I hadn’t heard him come in. It was so odd, hearing him call my name—as if it were another woman he was addressing, not me. Alice had been left behind with my hair, my watch, and the photo of my parents the day I became Sister Anthony. As I battled to become that new person, it had often felt as if I were standing outside my body, watching myself wrestle with a stranger. A girl with fierce eyes and wild hair whose stubborn traits I was trying to subdue.

“Alice—are you all right?”

“Yes . . . I . . . I was looking for a stick. To help me get around.”

“I should have thought of that.” He put down the sack he was carrying and went back outside, returning with an ax in his hand. He reached for one of the half dozen oars propped against the wall. In a deft movement he chopped it in half. Then he emptied the sack and wrapped it around the broad end of the broken oar, securing it with a piece of string. “It’s not ideal,” he said, as he brought it to show me. “But hopefully it’ll do the job.”

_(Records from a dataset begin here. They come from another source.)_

-- pv_equiv track=rewrite | github.com/momentous-developments/flutter-showcase-app | mock_api/endpoints/users.py | generate_permissions_for_role
-- ===== SOURCE A (Python) =====
-- def generate_permissions_for_role(role: str) -> dict:
--     """Generate permissions based on role"""
--     base_permissions = {
--         "users": {"read": True, "write": False, "delete": False},
--         "courses": {"read": True, "write": False, "delete": False},
--         "products": {"read": True, "write": False, "delete": False},
--         "orders": {"read": True, "write": False, "delete": False},
--         "invoices": {"read": True, "write": False, "delete": False},
--         "reports": {"read": True, "write": False, "delete": False}
--     }
--
--     if role == "admin":
--         # Admin has all permissions
--         for module in base_permissions:
--             base_permissions[module] = {"read": True, "write": True, "delete": True}
--     elif role == "editor":
--         # Editor can read and write
--         for module in base_permissions:
--             base_permissions[module]["write"] = True
--     elif role == "moderator":
--         # Moderator has specific permissions
--         base_permissions["users"]["write"] = True
--         base_permissions["courses"]["write"] = True
--         base_permissions["products"]["write"] = True
--
--     return base_permissions
-- ===== SOURCE B (Python) =====
-- def generate_permissions_for_role(role: str) -> dict:
--     """Generate permissions based on role"""
--     modules = ["users", "courses", "products", "orders", "invoices", "reports"]
--     moderator_writable = {"users", "courses", "products"}
--
--     def module_permissions(module):
--         if role == "admin":
--             return {"read": True, "write": True, "delete": True}
--         if role == "editor":
--             return {"read": True, "write": True, "delete": False}
--         if role == "moderator":
--             return {"read": True, "write": module in moderator_writable, "delete": False}
--         return {"read": True, "write": False, "delete": False}
--
--     return {module: module_permissions(module) for module in modules}
-- ===== Notes on version B (the rewrite author's own statement) =====
-- stated objective: simpler
-- what changed: Instead of building a default permission dict and then mutating it per role, B loops once over the fixed module list and constructs each module's permission dict directly from the role (with a set of moderator-writable modules), assembling the result in one dict comprehension.
import Mathlib
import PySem

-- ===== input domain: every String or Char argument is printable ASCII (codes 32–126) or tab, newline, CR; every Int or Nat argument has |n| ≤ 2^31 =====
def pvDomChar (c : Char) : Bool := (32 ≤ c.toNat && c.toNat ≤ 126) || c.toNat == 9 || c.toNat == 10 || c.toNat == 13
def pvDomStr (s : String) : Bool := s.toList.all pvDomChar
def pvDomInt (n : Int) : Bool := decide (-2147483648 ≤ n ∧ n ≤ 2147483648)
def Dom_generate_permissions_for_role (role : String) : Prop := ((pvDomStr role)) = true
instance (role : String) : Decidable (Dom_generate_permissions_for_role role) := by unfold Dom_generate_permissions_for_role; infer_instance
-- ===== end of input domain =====

-- B builds each module's permission dict directly from the role in one pass over the
-- module list, instead of A's build-defaults-then-mutate-per-role; objective: simpler.

-- ===== PORT A =====
def pvDefaultPerm : PySem.Dict String Bool :=
  PySem.Dict.ofList [("read", true), ("write", false), ("delete", false)]

def pvAdminPerm : PySem.Dict String Bool :=
  PySem.Dict.ofList [("read", true), ("write", true), ("delete", true)]

def generate_permissions_for_role (role : String) : List (String × List (String × Bool)) :=
  let base : PySem.Dict String (PySem.Dict String Bool) :=
    PySem.Dict.ofList
      [("users", pvDefaultPerm), ("courses", pvDefaultPerm), ("products", pvDefaultPerm),
       ("orders", pvDefaultPerm), ("invoices", pvDefaultPerm), ("reports", pvDefaultPerm)]
  let base :=
    if role = "admin" then
      -- for module in base_permissions: base_permissions[module] = {all True}
      base.keys.foldl (fun d m => d.insert m pvAdminPerm) base
    else if role = "editor" then
      -- for module in base_permissions: base_permissions[module]["write"] = True
      base.keys.foldl (fun d m => d.modify m PySem.Dict.empty (fun p => p.insert "write" true)) base
    else if role = "moderator" then
      ((base.modify "users" PySem.Dict.empty (fun p => p.insert "write" true)).modify
          "courses" PySem.Dict.empty (fun p => p.insert "write" true)).modify
        "products" PySem.Dict.empty (fun p => p.insert "write" true)
    else base
  base.items.map (fun kv => (kv.1, kv.2.items))

-- ===== PORT B =====
def pvModules : List String := ["users", "courses", "products", "orders", "invoices", "reports"]

def pvModeratorWritable : PySem.Set String := PySem.Set.ofList ["users", "courses", "products"]

def pvModulePermissions (role module : String) : PySem.Dict String Bool :=
  if role = "admin" then PySem.Dict.ofList [("read", true), ("write", true), ("delete", true)]
  else if role = "editor" then PySem.Dict.ofList [("read", true), ("write", true), ("delete", false)]
  else if role = "moderator" then
    PySem.Dict.ofList [("read", true), ("write", PySem.Set.contains pvModeratorWritable module), ("delete", false)]
  else PySem.Dict.ofList [("read", true), ("write", false), ("delete", false)]

def generate_permissions_for_role_alt (role : String) : List (String × List (String × Bool)) :=
  pvModules.map (fun m => (m, (pvModulePermissions role m).items))

-- ===== PRECONDITION & SPEC =====
def Spec_generate_permissions_for_role (role : String) (out : List (String × List (String × Bool))) : Prop := out = generate_permissions_for_role_alt role
instance (role : String) (out : List (String × List (String × Bool))) : Decidable (Spec_generate_permissions_for_role role out) := by unfold Spec_generate_permissions_for_role; infer_instance

-- ===== CLAIM (what is proved, stated in full; the proofs are below) =====
def Claim_equal_generate_permissions_for_role : Prop := ∀ (role : String), Dom_generate_permissions_for_role role → Spec_generate_permissions_for_role role (generate_permissions_for_role role)

-- ===== LEMMAS AND PROOFS =====

-- ===== VERDICT (by name: the statement is the Claim_ definition above) =====
theorem generate_permissions_for_role_spec : Claim_equal_generate_permissions_for_role := by
  intro role _
  unfold Spec_generate_permissions_for_role
  by_cases h1 : role = "admin"
  · subst h1; decide
  · by_cases h2 : role = "editor"
    · subst h2; decide
    · by_cases h3 : role = "moderator"
      · subst h3; decide
      · simp [generate_permissions_for_role, generate_permissions_for_role_alt,
              pvModulePermissions, if_neg h1, if_neg h2, if_neg h3]
        decide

I practiced hobbling around while he stoked up the fire. The ball of my right foot was very painful, but the left one was only sore around the ankle. I found that I could hop with that foot if I leaned on the improvised crutch. There was a pair of Wellingtons near the door, and I asked him if I could borrow them.

“They’ll be very big on you.”

“It doesn’t matter—it’s just to stop the bandages getting dirty.” When I’d done a circuit of the room, I asked him if I could go outside and open one of the window shutters to let in a little light.